Bagnaia mengakui kesulitannya untuk mencapai performa maksimal seperti di sesi latihan bebas dan kualifikasi. “Tes MotoGP Misano pada hari Senin penting untuk mencoba beberapa solusi alternatif, tetapi satu hari tidak cukup untuk menyelesaikan situasi yang rumit,” jelas Dall’Igna. Ia tetap optimis dan menyampaikan terima kasih kepada para penggemar yang luar biasa.

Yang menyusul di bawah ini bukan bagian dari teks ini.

-- pv_equiv track=rewrite | github.com/miliar/Code_Jam_Webscraper | solutions_python/Problem_118/1392.py | fands
-- ===== SOURCE A (Python) =====
-- def palindrome(num):
--     if str(num)==str(num)[::-1]:
--         return True
--     else:
--         return False
--
-- def fands(range_values):
--     count=0
--     for i in range(range_values[0],range_values[1]):
--         b=palindrome(i)
--         if b:
--             c = palindrome(i*i)
--             if c:
--                 count=count+1
--     return count;
-- ===== SOURCE B (Python) =====
-- def fands(range_values):
--     lo = range_values[0]
--     hi = range_values[1]
--
--     def rev10(x):
--         r = 0
--         while x > 0:
--             r = r * 10 + x % 10
--             x //= 10
--         return r
--
--     def hits(n):
--         if lo <= n and n < hi:
--             sq = n * n
--             return rev10(sq) == sq
--         return False
--
--     count = 1 if hits(0) else 0
--     H = 1
--     while H * H < hi:
--         H = H * 10
--     p = 1
--     while p < H:
--         for h in range(p, 10 * p):
--             if hits(rev10(h // 10) + h * p):
--                 count += 1
--             if hits(rev10(h) + h * 10 * p):
--                 count += 1
--         p = p * 10
--     return count
-- ===== Notes on version B (the rewrite author's own statement) =====
-- stated objective: alternative
-- what changed: B enumerates only palindromic candidates, built by mirroring each half-number h into an odd- and an even-length palindrome, and tests each candidate's square, instead of A's scan over every integer of the range; palindromicity is checked by arithmetic digit reversal instead of string comparison.
import Mathlib
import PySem

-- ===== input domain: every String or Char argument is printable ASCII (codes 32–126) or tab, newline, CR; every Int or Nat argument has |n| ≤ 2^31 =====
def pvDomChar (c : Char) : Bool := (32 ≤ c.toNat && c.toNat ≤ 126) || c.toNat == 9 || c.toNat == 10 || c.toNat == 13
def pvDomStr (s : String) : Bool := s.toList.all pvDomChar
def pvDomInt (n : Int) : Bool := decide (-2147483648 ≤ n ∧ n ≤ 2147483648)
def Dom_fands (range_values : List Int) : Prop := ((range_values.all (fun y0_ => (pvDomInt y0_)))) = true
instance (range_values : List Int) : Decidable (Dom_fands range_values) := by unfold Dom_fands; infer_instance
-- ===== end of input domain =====

-- B enumerates only palindromic candidates built by mirroring half-numbers and tests each,
-- instead of A's scan of the whole range; palindromes are detected by arithmetic digit reversal.

-- ===== PORT A =====
-- str(num) == str(num)[::-1]; the [::-1] slice has literal step -1, so slice? is never none
def palindromeA (num : Int) : Bool :=
  if PySem.Int.toStr num ==
      ((PySem.Str.slice? (PySem.Int.toStr num) none none (-1)).getD (PySem.Int.toStr num)) then
    true
  else
    false

def fands (range_values : List Int) : Int :=
  (PySem.List.pyRange (PySem.List.pyGetD range_values 0 0) (PySem.List.pyGetD range_values 1 0) 1).foldl
    (fun count i =>
      let b := palindromeA i
      if b then
        let c := palindromeA (i * i)
        if c then count + 1 else count
      else count) 0

-- ===== PORT B =====
-- while x > 0: r = r*10 + x % 10; x //= 10
def revLoop (r x : Int) : Int :=
  if h : 0 < x then
    revLoop (r * 10 + PySem.Int.mod x 10) (PySem.Int.floordiv x 10)
  else r
termination_by x.toNat
decreasing_by
  have hd : PySem.Int.floordiv x 10 = x / 10 := PySem.Int.floordiv_eq_ediv_of_pos (by norm_num)
  rw [hd]; omega

def rev10 (x : Int) : Int := revLoop 0 x

-- hits(n): lo <= n < hi and n*n reads the same backwards
def hitsB (lo hi n : Int) : Bool :=
  if lo ≤ n ∧ n < hi then
    (rev10 (n * n) == n * n)
  else false

-- while H * H < hi: H *= 10
def growH (hi H : Int) (hH : 0 < H) : Int :=
  if H * H < hi then growH hi (H * 10) (by positivity) else H
termination_by (hi - H).toNat
decreasing_by
  have h1 : H ≤ H * H := le_mul_of_one_le_left (by omega) (by omega)
  omega
theorem sdfold_nodup (ks : List String) (c : PySem.Dict String (PySem.Dict String Int))
    (hn : c.keys.Nodup) : (ks.foldl (fun c g => c.setdefault g PySem.Dict.empty) c).keys.Nodup := by
  induction ks generalizing c with
  | nil => exact hn
  | cons x ks ih =>
    refine ih _ ?_
    show (c.setdefault x PySem.Dict.empty).keys.Nodup
    by_cases hc : c.contains x
    · rw [PySem.Dict.setdefault_of_contains _ _ hc]; exact hn
    · rw [PySem.Dict.setdefault_of_not_contains _ _ (by simpa using hc)]
      exact PySem.Dict.nodup_keys_insert _ _ _ hn

theorem sdfold_inv (ks : List String) (c : PySem.Dict String (PySem.Dict String Int)) (hI : InvD c) :
    InvD (ks.foldl (fun c g => c.setdefault g PySem.Dict.empty) c) := by
  obtain ⟨h1, h2, h3⟩ := hI
  refine ⟨sdfold_nodup ks c h1, ?_, ?_⟩ <;> intro g <;> rw [sdfold_innG]
  · exact h2 g
  · exact h3 g

def bodyQ (g : String) (cg : Int) (c : PySem.Dict String (PySem.Dict String Int)) (hp : String × Int) :
    PySem.Dict String (PySem.Dict String Int) :=
  let n : Int := if hp.1 ≠ g then cg * hp.2 else cg * (cg - 1)
  if n ≠ 0 then c.modify g PySem.Dict.empty (fun row => row.modify hp.1 0 (· + n)) else c

def nval (g : String) (cg : Int) (hp : String × Int) : Int :=
  if hp.1 ≠ g then cg * hp.2 else cg * (cg - 1)

theorem foldQ_getD (Q : List (String × Int)) (c : PySem.Dict String (PySem.Dict String Int))
    (g : String) (cg : Int) (g' h : String) :
    (innG (Q.foldl (bodyQ g cg) c) g').getD h 0
      = (innG c g').getD h 0
        + (if g' = g then ((Q.filter (fun hp => hp.1 == h)).map (nval g cg)).sum else 0) := by
  induction Q generalizing c with
  | nil => simp
  | cons hp Q ih =>
    rw [List.foldl_cons, ih]
    have hstep : (innG (bodyQ g cg c hp) g').getD h 0
        = (innG c g').getD h 0 + (if g' = g ∧ hp.1 = h then nval g cg hp else 0) := by
      have hb : bodyQ g cg c hp
          = if nval g cg hp ≠ 0 then
              c.modify g PySem.Dict.empty (fun row => row.modify hp.1 0 (· + nval g cg hp))
            else c := rfl
      rw [hb]
      by_cases hz : nval g cg hp ≠ 0
      · rw [if_pos hz, innG_modify]
        by_cases he : g' = g
        · simp only [he, if_true, true_and]
          rw [PySem.Dict.getD_modify]
          by_cases hh : h = hp.1
          · simp [hh]
          · have h2 : ¬ (hp.1 = h) := fun x => hh x.symm
            simp [hh, h2]
        · simp [he]
      · rw [if_neg hz]
        have hz' : nval g cg hp = 0 := by by_contra hx; exact hz hx
        by_cases he : g' = g ∧ hp.1 = h <;> simp [he, hz']
    rw [hstep]
    rw [List.filter_cons]
    by_cases hh : hp.1 = h
    · have hb : (hp.1 == h) = true := by simpa using hh
      simp only [hb, if_true, List.map_cons, List.sum_cons]
      by_cases he : g' = g
      · simp only [he, hh, if_true, and_true]; ring
      · simp [he]
    · have hb : (hp.1 == h) = false := by simpa using hh
      simp only [hb, Bool.false_eq_true, if_false]
      by_cases he : g' = g <;> simp [he, hh]
theorem go_eq_splX : ∀ (N : Nat) (l cur : List Char) (acc : List (List Char)) (fuel : Nat),
    l.length ≤ N → l.length + 1 ≤ fuel →
    PySem.Chars.splitOn.go pqSep fuel l cur acc
      = acc.reverse ++ (cur.reverse ++ (splX l).headI) :: (splX l).tail := by
  intro N
  induction N with
  | zero =>
    intro l cur acc fuel hN hf
    have hl : l = [] := List.eq_nil_of_length_eq_zero (by omega)
    subst hl
    obtain ⟨f', rfl⟩ : ∃ f', fuel = f' + 1 := ⟨fuel - 1, by omega⟩
    rw [go_nil]
    have : ¬ (0 : Int) ≤ PySem.Chars.find [] pqSep := by
      have : PySem.Chars.find [] pqSep = -1 := by
        rw [PySem.Chars.find_eq_neg_one_iff]
        intro h
        have := h.length_le
        simp [pqSep] at this
      omega
    rw [splX, dif_neg this]
    simp
  | succ N ih =>
    intro l cur acc fuel hN hf
    by_cases h : 0 ≤ PySem.Chars.find l pqSep
    · -- an occurrence: l = take n l ++ pqSep ++ l₂
      obtain ⟨hp, hmin⟩ := PySem.Chars.find_spec h
      set n := (PySem.Chars.find l pqSep).toNat with hn
      have hn3 : n + 3 ≤ l.length := by
        have := hp.length_le
        simp only [pqSep, List.length_cons, List.length_nil, List.length_drop] at this
        have hfl := PySem.Chars.find_le_length l pqSep
        omega
      have hsplX : splX l = l.take n :: splX (l.drop (n + 3)) := by
        rw [splX, dif_pos h]
      obtain ⟨f1, rfl⟩ : ∃ f1, fuel = f1 + n := ⟨fuel - n, by omega⟩
      have hdec : l = l.take n ++ l.drop n := (List.take_append_drop n l).symm
      have hclean : ∀ i < (l.take n).length, ¬ pqSep <+: ((l.take n) ++ l.drop n).drop i := by
        intro i hi
        rw [← hdec]
        exact hmin i (by simp at hi; omega)
      have hlen : (l.take n).length = n := by simp; omega
      have e1 : PySem.Chars.splitOn.go pqSep (f1 + n) l cur acc
          = PySem.Chars.splitOn.go pqSep f1 (l.drop n) ((l.take n).reverse ++ cur) acc := by
        have hg := go_clean (l.take n) (l.drop n) cur acc f1 hclean
        rw [hlen] at hg
        rw [← hdec] at hg
        exact hg
      obtain ⟨f2, rfl⟩ : ∃ f2, f1 = f2 + 1 := ⟨f1 - 1, by omega⟩
      obtain ⟨c, rest, hcr⟩ : ∃ c rest, l.drop n = c :: rest := by
        rcases hdrop : l.drop n with _ | ⟨c, rest⟩
        · exfalso; have := congrArg List.length hdrop; simp at this; omega
        · exact ⟨c, rest, rfl⟩
      have e2 : PySem.Chars.splitOn.go pqSep (f2 + 1) (l.drop n) ((l.take n).reverse ++ cur) acc
          = PySem.Chars.splitOn.go pqSep f2 (l.drop (n + 3)) []
              ((cur.reverse ++ l.take n) :: acc) := by
        rw [hcr] at hp ⊢
        rw [go_prefix c rest _ acc f2 hp]
        have : (c :: rest).drop 3 = l.drop (n + 3) := by
          rw [← hcr, List.drop_drop]
        rw [this]
        simp
      have e3 := ih (l.drop (n + 3)) [] ((cur.reverse ++ l.take n) :: acc) f2
        (by simp; omega) (by simp; omega)
      rw [e1, e2, e3, hsplX]
      rcases hsx : splX (l.drop (n + 3)) with _ | ⟨s1, ss⟩
      · exact absurd hsx (splX_ne_nil _)
      · simp
    · -- no occurrence
      have hne : PySem.Chars.find l pqSep = -1 := by
        have := PySem.Chars.neg_one_le_find l pqSep; omega
      have hni : ¬ pqSep <:+: l := (PySem.Chars.find_eq_neg_one_iff l pqSep).mp hne
      rw [splX, dif_neg h]
      obtain ⟨f1, rfl⟩ : ∃ f1, fuel = f1 + l.length := ⟨fuel - l.length, by omega⟩
      have := go_clean l [] cur acc f1 (by
        intro i hi
        simp only [List.append_nil]
        exact not_sep_prefix_drop_of_not_infix hni i)
      rw [List.append_nil] at this
      rw [this]
      obtain ⟨f2, rfl⟩ : ∃ f2, f1 = f2 + 1 := ⟨f1 - 1, by omega⟩
      rw [go_nil]
      simp
-- pv_equiv track=rewrite | github.com/Uber-Career-Prep-2023/Uber-Career-Prep-Homework-Carlos-Guzman | Assignment-1/04_BackspaceStringCompare.py | process_keystrokes
-- ===== SOURCE A (Python) =====
-- def process_keystrokes(s):
--     result = ""
--     for c in s:
--         if c == "#":
--             if len(result) > 0:
--                 result = result[:-1]
--         else:
--             result += c
--     return result
-- ===== SOURCE B (Python) =====
-- def process_keystrokes(s):
--     out = []
--     skip = 0
--     for c in reversed(s):
--         if c == '#':
--             skip += 1
--         elif skip > 0:
--             skip -= 1
--         else:
--             out.append(c)
--     return ''.join(reversed(out))
-- ===== Notes on version B (the rewrite author's own statement) =====
-- stated objective: alternative
-- what changed: Replaces the forward loop that rebuilds the string via slicing (result[:-1] / +=) with a single right-to-left scan that counts pending backspaces and collects surviving characters in a list joined once; not measurably faster in CPython at tested sizes.
import Mathlib
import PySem

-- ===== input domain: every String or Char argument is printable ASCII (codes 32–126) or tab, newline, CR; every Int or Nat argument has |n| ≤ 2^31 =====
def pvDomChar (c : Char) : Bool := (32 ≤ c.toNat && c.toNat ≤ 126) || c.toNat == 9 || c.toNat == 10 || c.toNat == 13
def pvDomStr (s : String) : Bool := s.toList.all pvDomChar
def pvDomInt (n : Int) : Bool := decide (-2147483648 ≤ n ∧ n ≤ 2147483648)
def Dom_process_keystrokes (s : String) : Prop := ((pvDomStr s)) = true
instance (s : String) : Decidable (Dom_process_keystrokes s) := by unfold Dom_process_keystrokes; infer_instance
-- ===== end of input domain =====

-- B replaces A's forward loop with per-'#' string slicing by a single right-to-left scan
-- counting pending backspaces and joining once; objective: alternative algorithm, same measured cost.

-- ===== PORT A =====
-- A's loop: result = "" ; for c in s: if c == '#': drop last if nonempty else append c.
-- result is modelled as a List Char; result[:-1] = dropLast, result += c = append.
def pvAStep (r : List Char) (c : Char) : List Char :=
  if c = '#' then (if r.length > 0 then r.dropLast else r) else r ++ [c]

def process_keystrokes (s : String) : String :=
  String.mk (s.toList.foldl pvAStep [])

-- ===== PORT B =====
-- B's loop over reversed(s): '#' increments skip; else skip > 0 decrements; else append c to out.
-- Returns ''.join(reversed(out)).
def pvBStep (st : Nat × List Char) (c : Char) : Nat × List Char :=
  if c = '#' then (st.1 + 1, st.2)
  else if st.1 > 0 then (st.1 - 1, st.2)
  else (st.1, st.2 ++ [c])

def process_keystrokes_alt (s : String) : String :=
  String.mk ((s.toList.reverse.foldl pvBStep (0, [])).2.reverse)

-- ===== PRECONDITION & SPEC =====
def Spec_process_keystrokes (s : String) (out : String) : Prop := out = process_keystrokes_alt s
instance (s : String) (out : String) : Decidable (Spec_process_keystrokes s out) := by unfold Spec_process_keystrokes; infer_instance

-- ===== CLAIM (what is proved, stated in full; the proofs are below) =====
def Claim_equal_process_keystrokes : Prop := ∀ (s : String), Dom_process_keystrokes s → Spec_process_keystrokes s (process_keystrokes s)

-- ===== LEMMAS AND PROOFS =====

-- B's reverse-foldl as a foldr on the original list.
def pvG (l : List Char) : Nat × List Char := l.foldr (fun c st => pvBStep st c) (0, [])

lemma pvG_eq (l : List Char) : l.reverse.foldl pvBStep (0, []) = pvG l := by
  simp [pvG, List.foldl_reverse]

-- Main invariant: running A's loop from state r on l yields r truncated by the
-- pending-backspace count of l, followed by the surviving characters of l.
lemma pvMain (l : List Char) : ∀ r : List Char,
    l.foldl pvAStep r = r.take (r.length - (pvG l).1) ++ (pvG l).2.reverse := by
  induction l with
  | nil => intro r; simp [pvG]
  | cons c l ih =>
    intro r
    have hrec : pvG (c :: l) = pvBStep (pvG l) c := rfl
    rw [List.foldl_cons, ih (pvAStep r c), hrec]
    by_cases hc : c = '#'
    · subst hc
      simp only [pvAStep, pvBStep, reduceIte]
      cases r with
      | nil => simp
      | cons a t =>
        simp only [List.length_cons, if_pos (Nat.succ_pos t.length)]
        have h1 : (a :: t).dropLast.length = t.length := by simp
        rw [h1]
        congr 1
        have : (a :: t).dropLast.take (t.length - (pvG l).1)
            = (a :: t).take (t.length - (pvG l).1) := by
          rw [List.dropLast_eq_take, List.take_take]
          congr 1
          simp only [List.length_cons, Nat.add_sub_cancel]
          omega
        rw [this]
        congr 1
        omega
    · rcases h0 : (pvG l).1 with _ | k
      · simp only [pvAStep, pvBStep, if_neg hc, h0]
        simp only [Nat.lt_irrefl, reduceIte]
        have : (r ++ [c]).take (r.length + 1 - 0) = r ++ [c] := by
          simp
        simp only [List.length_append, List.length_singleton]
        rw [this]
        simp
      · simp only [pvAStep, pvBStep, if_neg hc, h0, Nat.succ_sub_one,
          Nat.succ_pos, if_pos]
        have hle : r.length + 1 - (k + 1) ≤ r.length := by omega
        rw [List.length_append, List.length_singleton,
          List.take_append_of_le_length hle]
        congr 2
        omega

-- ===== VERDICT (by name: the statement is the Claim_ definition above) =====
theorem process_keystrokes_spec : Claim_equal_process_keystrokes := by
  intro s _
  unfold Spec_process_keystrokes process_keystrokes process_keystrokes_alt
  rw [pvG_eq, pvMain]
  simp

Bagnaia sendiri finis di posisi keenam dan berhasil mengungguli Marc Marquez di sesi sore, dengan catatan waktu gabungan kedelapan. “Saya cukup senang karena kami bisa lebih fokus pada paket tahun ini. Menentukan arah yang tepat tidak mudah, karena kita harus mencari performa di tempat lain,” ujar Bagnaia. Ia menambahkan, “Dengan waktu yang tersedia, kami mencoba berbagai solusi, termasuk mengubah keseimbangan bobot, dan hasilnya cukup memuaskan.”
Ringkasan
Ducati meraih kesuksesan di MotoGP San Marino 2025 meskipun tidak mendominasi podium sepenuhnya. Kemenangan diraih oleh Marc Marquez, yang disebut Luigi Dall’Igna sebagai “Raja tak terbantahkan” di tahun 2025. Keberhasilan ini juga didukung oleh lima pembalap Ducati yang finis di enam besar, serta konsistensi Alex Marquez di podium. Dall’Igna memuji persaingan ketat dan sportivitas tinggi antara Marquez dan Luca Marini.
Francesco Bagnaia, meski finis keenam dan menunjukkan waktu putaran yang baik, mengalami kecelakaan. Dall’Igna menekankan bahwa tes di Misano hanya satu hari, tidak cukup untuk menyelesaikan masalah kompleks yang dihadapi Bagnaia. Bagnaia sendiri menyatakan kepuasan atas fokus pada paket tahun ini dan upaya mencari performa di area lain dengan mencoba berbagai solusi, termasuk perubahan keseimbangan bobot.